Exercise. Starting with the first line below, reproduce each line exactly until you have included the one bearing "in range(0, len(depths)-(window_size".

Extracted records.
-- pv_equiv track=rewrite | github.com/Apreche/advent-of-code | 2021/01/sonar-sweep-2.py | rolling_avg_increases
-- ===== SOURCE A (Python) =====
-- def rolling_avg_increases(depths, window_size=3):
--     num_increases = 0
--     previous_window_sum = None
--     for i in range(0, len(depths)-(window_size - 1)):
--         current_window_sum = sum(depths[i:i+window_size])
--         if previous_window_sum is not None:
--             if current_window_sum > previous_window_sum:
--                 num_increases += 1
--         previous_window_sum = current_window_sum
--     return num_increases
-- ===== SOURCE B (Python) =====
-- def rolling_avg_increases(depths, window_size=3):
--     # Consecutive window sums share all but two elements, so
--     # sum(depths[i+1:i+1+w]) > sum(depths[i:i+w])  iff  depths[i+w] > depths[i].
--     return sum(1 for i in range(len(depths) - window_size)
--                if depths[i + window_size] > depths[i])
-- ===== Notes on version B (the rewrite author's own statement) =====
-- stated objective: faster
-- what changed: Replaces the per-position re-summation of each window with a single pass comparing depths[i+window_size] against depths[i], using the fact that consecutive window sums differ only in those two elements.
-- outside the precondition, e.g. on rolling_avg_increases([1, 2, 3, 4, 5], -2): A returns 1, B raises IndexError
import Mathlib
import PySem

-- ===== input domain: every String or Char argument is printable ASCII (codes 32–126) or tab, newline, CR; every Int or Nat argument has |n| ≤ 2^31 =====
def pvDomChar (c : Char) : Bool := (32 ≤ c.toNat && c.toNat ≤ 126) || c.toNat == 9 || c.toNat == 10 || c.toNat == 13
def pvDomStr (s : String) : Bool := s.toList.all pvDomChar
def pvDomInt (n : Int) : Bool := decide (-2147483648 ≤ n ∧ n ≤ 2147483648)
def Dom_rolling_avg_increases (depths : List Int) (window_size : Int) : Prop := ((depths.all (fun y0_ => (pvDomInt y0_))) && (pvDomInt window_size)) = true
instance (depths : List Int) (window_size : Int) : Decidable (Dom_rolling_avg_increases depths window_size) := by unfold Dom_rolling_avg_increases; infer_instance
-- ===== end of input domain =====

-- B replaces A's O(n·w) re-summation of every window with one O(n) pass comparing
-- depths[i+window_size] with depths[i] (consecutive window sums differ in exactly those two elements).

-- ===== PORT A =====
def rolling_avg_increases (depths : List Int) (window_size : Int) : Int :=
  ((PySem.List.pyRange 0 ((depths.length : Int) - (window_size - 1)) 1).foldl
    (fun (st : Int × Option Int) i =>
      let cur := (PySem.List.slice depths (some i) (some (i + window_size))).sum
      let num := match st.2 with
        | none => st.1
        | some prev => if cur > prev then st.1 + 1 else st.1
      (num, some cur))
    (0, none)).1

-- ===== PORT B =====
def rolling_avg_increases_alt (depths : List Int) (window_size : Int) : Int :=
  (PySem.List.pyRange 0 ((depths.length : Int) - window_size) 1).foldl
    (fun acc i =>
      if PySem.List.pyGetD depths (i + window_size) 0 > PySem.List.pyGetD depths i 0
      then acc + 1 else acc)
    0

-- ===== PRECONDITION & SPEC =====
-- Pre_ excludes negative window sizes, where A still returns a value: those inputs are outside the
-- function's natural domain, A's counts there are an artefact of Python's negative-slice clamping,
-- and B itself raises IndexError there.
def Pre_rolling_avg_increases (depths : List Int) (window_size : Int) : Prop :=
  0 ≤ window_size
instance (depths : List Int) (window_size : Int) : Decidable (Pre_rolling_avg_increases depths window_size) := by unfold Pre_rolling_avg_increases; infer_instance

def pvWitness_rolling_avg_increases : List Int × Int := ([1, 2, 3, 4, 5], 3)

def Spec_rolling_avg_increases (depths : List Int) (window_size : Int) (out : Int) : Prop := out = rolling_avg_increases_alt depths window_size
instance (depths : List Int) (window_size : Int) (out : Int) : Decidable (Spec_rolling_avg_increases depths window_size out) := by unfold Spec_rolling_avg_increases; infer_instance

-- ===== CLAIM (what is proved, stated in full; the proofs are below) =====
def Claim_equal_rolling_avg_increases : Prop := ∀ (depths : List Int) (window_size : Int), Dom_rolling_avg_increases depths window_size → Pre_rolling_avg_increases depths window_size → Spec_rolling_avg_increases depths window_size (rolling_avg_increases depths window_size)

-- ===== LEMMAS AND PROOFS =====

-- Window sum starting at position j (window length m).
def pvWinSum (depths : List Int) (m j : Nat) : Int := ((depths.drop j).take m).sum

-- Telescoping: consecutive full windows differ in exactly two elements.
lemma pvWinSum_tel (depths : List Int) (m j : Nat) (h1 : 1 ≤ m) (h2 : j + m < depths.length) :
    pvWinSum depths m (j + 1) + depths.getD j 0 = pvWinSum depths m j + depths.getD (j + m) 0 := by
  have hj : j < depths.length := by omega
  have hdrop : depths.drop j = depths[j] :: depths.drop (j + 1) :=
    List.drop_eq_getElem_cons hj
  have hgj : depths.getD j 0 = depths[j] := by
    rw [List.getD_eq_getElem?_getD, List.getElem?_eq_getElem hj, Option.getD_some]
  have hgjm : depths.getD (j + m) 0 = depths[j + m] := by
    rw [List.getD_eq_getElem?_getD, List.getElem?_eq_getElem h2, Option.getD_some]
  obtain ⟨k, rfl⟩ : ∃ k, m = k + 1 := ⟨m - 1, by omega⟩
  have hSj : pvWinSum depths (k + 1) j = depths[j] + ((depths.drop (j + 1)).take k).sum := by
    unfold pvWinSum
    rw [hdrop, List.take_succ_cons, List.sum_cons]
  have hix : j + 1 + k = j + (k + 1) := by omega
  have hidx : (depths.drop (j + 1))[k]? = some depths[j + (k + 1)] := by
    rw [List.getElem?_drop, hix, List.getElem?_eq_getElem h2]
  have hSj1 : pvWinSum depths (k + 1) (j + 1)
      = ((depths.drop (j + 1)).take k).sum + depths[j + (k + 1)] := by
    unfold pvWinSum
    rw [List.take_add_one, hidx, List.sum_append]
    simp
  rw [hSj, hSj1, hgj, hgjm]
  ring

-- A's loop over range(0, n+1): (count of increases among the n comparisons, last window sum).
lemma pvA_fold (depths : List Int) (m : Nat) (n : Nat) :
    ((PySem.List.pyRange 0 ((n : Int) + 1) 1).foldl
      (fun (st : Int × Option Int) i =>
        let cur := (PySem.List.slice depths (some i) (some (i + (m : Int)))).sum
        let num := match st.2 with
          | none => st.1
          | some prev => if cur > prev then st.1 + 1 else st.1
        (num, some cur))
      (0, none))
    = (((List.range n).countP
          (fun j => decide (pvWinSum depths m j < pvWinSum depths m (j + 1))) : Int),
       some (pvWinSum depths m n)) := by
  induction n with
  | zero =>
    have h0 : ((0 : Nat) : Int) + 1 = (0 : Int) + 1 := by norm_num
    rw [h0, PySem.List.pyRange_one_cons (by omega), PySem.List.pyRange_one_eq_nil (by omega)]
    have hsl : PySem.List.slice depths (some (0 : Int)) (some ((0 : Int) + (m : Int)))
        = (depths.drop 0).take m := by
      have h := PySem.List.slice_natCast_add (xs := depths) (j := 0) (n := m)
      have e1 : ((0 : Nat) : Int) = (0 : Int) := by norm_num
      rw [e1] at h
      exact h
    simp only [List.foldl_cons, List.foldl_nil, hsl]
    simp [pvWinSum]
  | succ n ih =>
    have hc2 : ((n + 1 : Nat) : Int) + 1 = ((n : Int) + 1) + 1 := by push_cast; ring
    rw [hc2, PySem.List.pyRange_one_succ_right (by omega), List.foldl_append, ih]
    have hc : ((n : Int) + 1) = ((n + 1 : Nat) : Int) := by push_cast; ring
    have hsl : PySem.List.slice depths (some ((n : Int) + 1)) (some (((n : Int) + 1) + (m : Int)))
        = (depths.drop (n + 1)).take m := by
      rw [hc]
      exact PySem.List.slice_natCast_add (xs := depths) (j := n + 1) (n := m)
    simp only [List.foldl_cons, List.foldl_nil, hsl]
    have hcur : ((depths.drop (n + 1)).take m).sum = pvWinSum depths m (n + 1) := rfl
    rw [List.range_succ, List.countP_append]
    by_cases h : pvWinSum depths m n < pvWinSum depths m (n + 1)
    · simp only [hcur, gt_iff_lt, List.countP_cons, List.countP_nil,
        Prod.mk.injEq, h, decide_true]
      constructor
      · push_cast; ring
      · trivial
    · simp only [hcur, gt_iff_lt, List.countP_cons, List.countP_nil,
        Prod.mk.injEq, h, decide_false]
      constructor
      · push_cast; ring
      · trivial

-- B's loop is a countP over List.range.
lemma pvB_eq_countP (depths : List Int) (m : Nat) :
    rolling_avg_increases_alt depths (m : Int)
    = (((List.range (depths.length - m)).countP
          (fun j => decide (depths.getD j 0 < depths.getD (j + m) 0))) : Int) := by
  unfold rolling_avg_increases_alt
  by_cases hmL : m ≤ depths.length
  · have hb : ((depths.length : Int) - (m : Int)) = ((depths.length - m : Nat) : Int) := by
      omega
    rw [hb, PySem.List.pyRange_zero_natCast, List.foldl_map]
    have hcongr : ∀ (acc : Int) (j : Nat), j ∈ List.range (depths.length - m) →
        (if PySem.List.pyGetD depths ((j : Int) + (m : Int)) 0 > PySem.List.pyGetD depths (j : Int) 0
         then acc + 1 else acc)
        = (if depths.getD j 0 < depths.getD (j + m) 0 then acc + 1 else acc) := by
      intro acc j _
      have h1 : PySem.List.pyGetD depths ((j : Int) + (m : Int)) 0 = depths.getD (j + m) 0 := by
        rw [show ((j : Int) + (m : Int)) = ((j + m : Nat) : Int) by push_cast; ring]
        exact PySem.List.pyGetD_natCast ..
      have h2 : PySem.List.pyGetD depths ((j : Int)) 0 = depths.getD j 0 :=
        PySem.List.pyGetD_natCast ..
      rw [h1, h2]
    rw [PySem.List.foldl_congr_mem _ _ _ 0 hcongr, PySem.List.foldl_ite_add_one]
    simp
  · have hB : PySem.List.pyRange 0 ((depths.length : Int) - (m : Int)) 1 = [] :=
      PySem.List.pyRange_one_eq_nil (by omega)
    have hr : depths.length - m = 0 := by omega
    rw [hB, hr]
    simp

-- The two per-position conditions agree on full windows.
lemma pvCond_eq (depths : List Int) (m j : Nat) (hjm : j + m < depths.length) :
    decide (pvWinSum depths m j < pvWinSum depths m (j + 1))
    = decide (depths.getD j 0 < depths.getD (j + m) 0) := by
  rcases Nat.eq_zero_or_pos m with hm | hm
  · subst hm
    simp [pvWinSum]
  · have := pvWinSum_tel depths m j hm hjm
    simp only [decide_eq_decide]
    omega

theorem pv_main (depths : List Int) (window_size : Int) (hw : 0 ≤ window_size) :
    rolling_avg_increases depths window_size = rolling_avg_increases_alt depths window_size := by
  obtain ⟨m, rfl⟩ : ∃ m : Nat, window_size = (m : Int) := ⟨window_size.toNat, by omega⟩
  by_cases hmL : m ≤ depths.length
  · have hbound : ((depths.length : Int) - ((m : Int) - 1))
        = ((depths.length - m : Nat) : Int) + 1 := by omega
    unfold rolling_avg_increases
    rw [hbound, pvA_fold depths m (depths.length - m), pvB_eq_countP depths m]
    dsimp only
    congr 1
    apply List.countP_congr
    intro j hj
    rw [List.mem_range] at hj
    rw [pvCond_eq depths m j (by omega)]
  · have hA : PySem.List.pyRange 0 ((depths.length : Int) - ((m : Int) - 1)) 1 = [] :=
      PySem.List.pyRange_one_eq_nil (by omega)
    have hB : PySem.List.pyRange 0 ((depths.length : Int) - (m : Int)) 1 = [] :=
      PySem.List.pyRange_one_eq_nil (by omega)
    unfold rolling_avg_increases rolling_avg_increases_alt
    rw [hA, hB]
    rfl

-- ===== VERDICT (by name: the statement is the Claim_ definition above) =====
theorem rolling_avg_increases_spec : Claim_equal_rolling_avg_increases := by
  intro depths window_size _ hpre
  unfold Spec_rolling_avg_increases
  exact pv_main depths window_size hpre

Solved exercise.
-- pv_equiv track=rewrite | github.com/Apreche/advent-of-code | 2021/01/sonar-sweep-2.py | rolling_avg_increases
-- ===== SOURCE A (Python) =====
-- def rolling_avg_increases(depths, window_size=3):
--     num_increases = 0
--     previous_window_sum = None
--     for i in range(0, len(depths)-(window_size - 1)):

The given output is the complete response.